Loading the Data

For importing CSV data into a PostgreSQL database one can use the COPY command as follows:

COPY AISInput(T, TypeOfMobile, MMSI, Latitude, Longitude, NavigationalStatus,
  ROT, SOG, COG, Heading, IMO, CallSign, Name, ShipType, CargoType, Width, Length,
  TypeOfPositionFixingDevice, Draught, Destination, ETA, DataSourceType,
  SizeA, SizeB, SizeC, SizeD)
FROM '/home/mobilitydb/DanishAIS/aisdk_20180401.csv' DELIMITER  ',' CSV HEADER;
				

This import took about 3 minutes on my machine, which is an average laptop.
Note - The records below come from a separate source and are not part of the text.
-- pv_equiv track=rewrite | github.com/lkubicki/python | tram-trasa.py | podaj_zakres_trasy
-- ===== SOURCE A (Python) =====
-- def podaj_zakres_trasy(przystanki, trasa):
--     pierwszy = 0
--     ostatni = 0
--     for i in range(len(przystanki)):
--         if przystanki[pierwszy] in trasa:
--             pierwszy = pierwszy + 1
--         if przystanki[i] not in trasa:
--             ostatni = i
--     return pierwszy, ostatni
-- ===== SOURCE B (Python) =====
-- def podaj_zakres_trasy(przystanki, trasa):
--     na_trasie = set(trasa)
--     pierwszy = 0
--     while pierwszy < len(przystanki) and przystanki[pierwszy] in na_trasie:
--         pierwszy += 1
--     for i in range(len(przystanki) - 1, -1, -1):
--         if przystanki[i] not in na_trasie:
--             return pierwszy, i
--     return pierwszy, 0
-- ===== Notes on version B (the rewrite author's own statement) =====
-- stated objective: simpler
-- what changed: Replaces A's fused loop with self-referential pierwszy-indexing by two independent scans: an early-terminating forward prefix scan for pierwszy and a backward scan with an early return for ostatni, both against a set built from trasa.
import Mathlib
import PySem

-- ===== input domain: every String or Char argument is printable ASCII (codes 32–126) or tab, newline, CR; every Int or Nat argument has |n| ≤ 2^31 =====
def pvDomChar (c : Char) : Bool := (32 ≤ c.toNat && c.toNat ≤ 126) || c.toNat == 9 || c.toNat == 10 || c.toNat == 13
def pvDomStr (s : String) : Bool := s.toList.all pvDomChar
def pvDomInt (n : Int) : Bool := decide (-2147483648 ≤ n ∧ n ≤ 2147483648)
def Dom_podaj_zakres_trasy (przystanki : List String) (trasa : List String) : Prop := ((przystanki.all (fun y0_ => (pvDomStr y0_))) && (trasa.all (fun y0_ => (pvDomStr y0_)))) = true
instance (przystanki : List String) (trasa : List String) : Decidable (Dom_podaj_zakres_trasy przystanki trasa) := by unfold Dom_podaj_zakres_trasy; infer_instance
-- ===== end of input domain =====

-- B replaces A's fused loop (with its self-referential pierwszy index) by two independent
-- scans: a forward early-stopping prefix scan for pierwszy and a backward early-return scan
-- for ostatni, against a set built from trasa; objective: simpler. Return value only; no mutation.

-- ===== PORT A =====
-- both indexings przystanki[pierwszy] and przystanki[i] are always in range
-- (pierwszy ≤ i < len throughout), so pyGetD with a dummy default is exact
def podaj_zakres_trasy (przystanki : List String) (trasa : List String) : Int × Int :=
  (PySem.List.pyRange 0 (PySem.List.len przystanki) 1).foldl
    (fun (st : Int × Int) i =>
      (if trasa.contains (PySem.List.pyGetD przystanki st.1 "") then st.1 + 1 else st.1,
       if !(trasa.contains (PySem.List.pyGetD przystanki i "")) then i else st.2))
    (0, 0)

-- ===== PORT B =====
-- 'while pierwszy < len(przystanki) and przystanki[pierwszy] in na_trasie: pierwszy += 1'
-- as the obvious structural recursion over the list being indexed
def pvBPrefix (na : PySem.Set String) : List String → Int
  | [] => 0
  | s :: rest => if PySem.Set.contains na s then 1 + pvBPrefix na rest else 0

-- the backward 'for i in range(len-1, -1, -1): if … not in na_trasie: return pierwszy, i'
-- with its early return, as recursion over the descending index list
def pvBLast (przystanki : List String) (na : PySem.Set String) : List Int → Int
  | [] => 0
  | i :: rest =>
      if !(PySem.Set.contains na (PySem.List.pyGetD przystanki i "")) then i
      else pvBLast przystanki na rest

def podaj_zakres_trasy_alt (przystanki : List String) (trasa : List String) : Int × Int :=
  let na := PySem.Set.ofList trasa
  (pvBPrefix na przystanki,
   pvBLast przystanki na (PySem.List.pyRange (PySem.List.len przystanki - 1) (-1) (-1)))

-- ===== PRECONDITION & SPEC =====
def Spec_podaj_zakres_trasy (przystanki : List String) (trasa : List String) (out : Int × Int) : Prop := out = podaj_zakres_trasy_alt przystanki trasa
instance (przystanki : List String) (trasa : List String) (out : Int × Int) : Decidable (Spec_podaj_zakres_trasy przystanki trasa out) := by unfold Spec_podaj_zakres_trasy; infer_instance

-- ===== CLAIM (what is proved, stated in full; the proofs are below) =====
def Claim_equal_podaj_zakres_trasy : Prop := ∀ (przystanki : List String) (trasa : List String), Dom_podaj_zakres_trasy przystanki trasa → Spec_podaj_zakres_trasy przystanki trasa (podaj_zakres_trasy przystanki trasa)

-- ===== LEMMAS AND PROOFS =====

lemma pv_set_contains_eq (trasa : List String) (x : String) :
    PySem.Set.contains (PySem.Set.ofList trasa) x = trasa.contains x := by
  simp [PySem.Set.contains, PySem.Set.mem_ofList]

-- characterisation of B's prefix scan: its value is a Nat bn ≤ len, every element
-- before index bn is in the set, and the element at bn (if any) is not
lemma pvBPrefix_spec (na : PySem.Set String) (l : List String) :
    ∃ bn : Nat, pvBPrefix na l = (bn : Int) ∧ bn ≤ l.length ∧
      (∀ k : Nat, k < bn → PySem.Set.contains na (l.getD k "") = true) ∧
      (bn < l.length → PySem.Set.contains na (l.getD bn "") = false) := by
  induction l with
  | nil => exact ⟨0, by simp [pvBPrefix], by simp, by omega, by simp⟩
  | cons s rest ih =>
    obtain ⟨bn, h1, h2, h3, h4⟩ := ih
    by_cases hs : PySem.Set.contains na s = true
    · have hs' : s ∈ na := by simpa using hs
      refine ⟨bn + 1, ?_, by simpa using Nat.succ_le_succ h2, ?_, ?_⟩
      · simp [pvBPrefix, hs', h1]; ring
      · intro k hk
        cases k with
        | zero => simpa using hs
        | succ k => simpa using h3 k (by omega)
      · intro hlt
        simpa using h4 (by simpa using Nat.lt_of_succ_lt_succ hlt)
    · have hs' : s ∉ na := by simpa using hs
      refine ⟨0, by simp [pvBPrefix, hs'], by omega, by omega, ?_⟩
      intro _
      simpa using hs'

-- A's pierwszy accumulator over range(n) equals min bn n, given pvBPrefix_spec's facts
lemma pv_fold_pierwszy (przystanki trasa : List String) (bn : Nat)
    (hbl : bn ≤ przystanki.length)
    (h3 : ∀ k : Nat, k < bn → trasa.contains (przystanki.getD k "") = true)
    (h4 : bn < przystanki.length → trasa.contains (przystanki.getD bn "") = false) :
    ∀ n : Nat, n ≤ przystanki.length →
      (PySem.List.pyRange 0 (n : Int) 1).foldl
        (fun p _ => if trasa.contains (PySem.List.pyGetD przystanki p "") then p + 1 else p) 0
      = ((min bn n : Nat) : Int) := by
  intro n
  induction n with
  | zero => simp [PySem.List.pyRange_one_eq_nil]
  | succ m ih =>
    intro hm
    have hm' : m ≤ przystanki.length := by omega
    have hsplit : ((m + 1 : Nat) : Int) = (m : Int) + 1 := by push_cast; ring
    rw [hsplit, PySem.List.pyRange_one_succ_right (by positivity), List.foldl_append,
        ih hm']
    simp only [List.foldl_cons, List.foldl_nil, PySem.List.pyGetD_natCast]
    by_cases hlt : m < bn
    · rw [h3 (min bn m) (by omega)]
      simp only [if_true]
      have : min bn (m + 1) = m + 1 := by omega
      rw [this]
      have : min bn m = m := by omega
      rw [this]
      push_cast; ring
    · have hmin : min bn m = bn := by omega
      have hbn : bn < przystanki.length := by omega
      rw [hmin, h4 hbn]
      simp only [Bool.false_eq_true, if_false]
      have : min bn (m + 1) = bn := by omega
      rw [this]

lemma pv_fold_ostatni (przystanki trasa : List String) (na : PySem.Set String)
    (hc : ∀ x, PySem.Set.contains na x = trasa.contains x) :
    ∀ n : Nat,
      (PySem.List.pyRange 0 (n : Int) 1).foldl
        (fun o i => if !(trasa.contains (PySem.List.pyGetD przystanki i "")) then i else o) 0
      = pvBLast przystanki na (PySem.List.pyRange ((n : Int) - 1) (-1) (-1)) := by
  intro n
  induction n with
  | zero =>
    rw [PySem.List.pyRange_one_eq_nil (by simp), PySem.List.pyRange_neg_one_eq_nil (by simp)]
    rfl
  | succ m ih =>
    have hsplit : ((m + 1 : Nat) : Int) = (m : Int) + 1 := by push_cast; ring
    rw [hsplit, PySem.List.pyRange_one_succ_right (by positivity), List.foldl_append,
        show (m : Int) + 1 - 1 = (m : Int) by ring,
        PySem.List.pyRange_neg_one_cons (show (-1 : Int) < (m : Nat) by omega)]
    simp only [List.foldl_cons, List.foldl_nil, pvBLast, hc, ih]

-- ===== VERDICT (by name: the statement is the Claim_ definition above) =====
theorem podaj_zakres_trasy_spec : Claim_equal_podaj_zakres_trasy := by
  intro przystanki trasa _
  unfold Spec_podaj_zakres_trasy podaj_zakres_trasy podaj_zakres_trasy_alt
  have hc := pv_set_contains_eq trasa
  obtain ⟨bn, h1, h2, h3, h4⟩ := pvBPrefix_spec (PySem.Set.ofList trasa) przystanki
  rw [PySem.List.foldl_prod_mk
        (f := fun p (i : Int) =>
          if trasa.contains (PySem.List.pyGetD przystanki p "") then p + 1 else p)
        (g := fun o (i : Int) =>
          if !(trasa.contains (PySem.List.pyGetD przystanki i "")) then i else o)]
  simp only [PySem.List.len_eq]
  have h3' : ∀ k : Nat, k < bn → trasa.contains (przystanki.getD k "") = true :=
    fun k hk => by rw [← hc]; exact h3 k hk
  have h4' : bn < przystanki.length → trasa.contains (przystanki.getD bn "") = false :=
    fun h => by rw [← hc]; exact h4 h
  rw [pv_fold_pierwszy przystanki trasa bn h2 h3' h4' przystanki.length le_rfl,
      pv_fold_ostatni przystanki trasa (PySem.Set.ofList trasa) hc przystanki.length,
      h1, Nat.min_eq_left h2]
The CSV file has 10,619,212 rows, all of which were correctly imported. For bigger datasets, one could alternative could use the program pgloader.

We clean up some of the fields in the table and create spatial points with the following command.

UPDATE AISInput SET
  NavigationalStatus = CASE NavigationalStatus WHEN 'Unknown value' THEN NULL END,
  IMO = CASE IMO WHEN 'Unknown' THEN NULL END,
  ShipType = CASE ShipType WHEN 'Undefined' THEN NULL END,
  TypeOfPositionFixingDevice = CASE TypeOfPositionFixingDevice
  WHEN 'Undefined' THEN NULL END,
  Geom = ST_SetSRID( ST_MakePoint( Longitude, Latitude ), 4326);
				

This took about 5 minutes on my machine. Let's visualize the spatial points on QGIS.

Figure 1.1. Visualizing the input points

Visualizing the input points

Clearly, there are noise points that are far away from Denmark or even outside earth. This module will not discuss a thorough data cleaning. However, we do some basic cleaning in order to be able to construct trajectories:

CREATE TABLE AISInputFiltered AS
SELECT DISTINCT ON(MMSI,T) *
FROM AISInput
WHERE Longitude BETWEEN -16.1 and 32.88 AND Latitude BETWEEN 40.18 AND 84.17;
-- Query returned successfully: 10357703 rows affected, 01:14 minutes execution time.
SELECT COUNT(*) FROM AISInputFiltered;
--10357703